Problem description | Beneath this task are records; state how many of their lines hold the word "pyStrIsUpper", and nothing else.

***** Recorded data

theorem ports_eq (values : List String) :
    extract_case_patterns_py values = extract_case_patterns_py_alt values := by
  unfold extract_case_patterns_py extract_case_patterns_py_alt
  have hstep : (fun (d : PySem.Dict String Int) (value : String) =>
      let s := value.toList
      if pyStrIsUpper s then d.modify "all_uppercase" 0 (· + 1)
      else if pyStrIsLower s then d.modify "all_lowercase" 0 (· + 1)
      else if pyStrIsTitle s then d.modify "title_case" 0 (· + 1)
      else d.modify "mixed_case" 0 (· + 1))
      = fun (d : PySem.Dict String Int) (value : String) =>
          d.modify (catKey value.toList) 0 (· + 1) := by
    funext d v
    show (if pyStrIsUpper v.toList then _ else _) = _
    unfold catKey
    split_ifs <;> rfl
  rw [hstep]
  dsimp only
  rw [← List.foldl_map (f := fun v : String => catKey v.toList)
        (g := fun (d : PySem.Dict String Int) (k : String) => d.modify k 0 (· + 1))]
  set d0 : PySem.Dict String Int :=
    ((((PySem.Dict.empty).insert "all_uppercase" 0).insert "all_lowercase" 0).insert
        "title_case" 0).insert "mixed_case" 0 with hd0
  set K : List String := values.map (fun v => catKey v.toList) with hK
  have hkeys : (K.foldl (fun d k => d.modify k 0 (· + 1)) d0).keys
      = ["all_uppercase", "all_lowercase", "title_case", "mixed_case"] := by
    have h := PySem.Dict.keys_foldl_modify K (0 : Int) (fun _ _ t => t + 1) d0
    simp only at h
    rw [h]
    have hd0k : d0.keys = ["all_uppercase", "all_lowercase", "title_case", "mixed_case"] := by
      rw [hd0]; decide
    rw [hd0k]
    apply set_update_self
    intro x hx
    rw [hK] at hx
    rcases List.mem_map.mp hx with ⟨v, -, rfl⟩
    rcases catKey_cases v.toList with h | h | h | h <;> simp [h]
  have hnodup : (K.foldl (fun d k => d.modify k 0 (· + 1)) d0).keys.Nodup := by
    rw [hkeys]; decide
  rw [PySem.Dict.items_eq_map_keys _ hnodup 0, hkeys]
  have hgetD : ∀ k : String, (K.foldl (fun d k => d.modify k 0 (· + 1)) d0).getD k 0
      = d0.getD k 0 + (K.count k : Int) := by
    intro k
    exact PySem.Dict.getD_foldl_modify_add_one K d0 k
  have hcount : ∀ k : String, K.count k = values.countP (fun v => catKey v.toList == k) := by
    intro k
    rw [hK, List.count, List.countP_map]
    rfl
  -- B side: the fold over the counts array
  show _ = List.zip _ (values.foldl bStep [0, 0, 0, 0])
  rw [foldB]
  have hcnt : ∀ (i : Nat) (k : String),
      ["all_uppercase", "all_lowercase", "title_case", "mixed_case"].getD i "" = k → i < 4 →
      values.countP (fun v => bIdx v = i) = values.countP (fun v => catKey v.toList == k) := by
    intro i k h hi
    refine List.countP_congr fun v _ => ?_
    rw [bIdx_catKey v i k h hi]
  simp only [List.map_cons, List.map_nil, hgetD, hcount]
  have hg : ∀ k : String, d0.getD k 0 = 0 := by
    intro k; rw [hd0]
    simp [PySem.Dict.getD_insert]
  rw [hg, hg, hg, hg,
    hcnt 0 "all_uppercase" rfl (by omega), hcnt 1 "all_lowercase" rfl (by omega),
    hcnt 2 "title_case" rfl (by omega), hcnt 3 "mixed_case" rfl (by omega)]
  rfl

-- ===== VERDICT (by name: the statement is the Claim_ definition above) =====
theorem extract_case_patterns_py_spec : Claim_equal_extract_case_patterns_py := by
  intro values _
  unfold Spec_extract_case_patterns_py
  exact ports_eq values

**********

Solution below | 2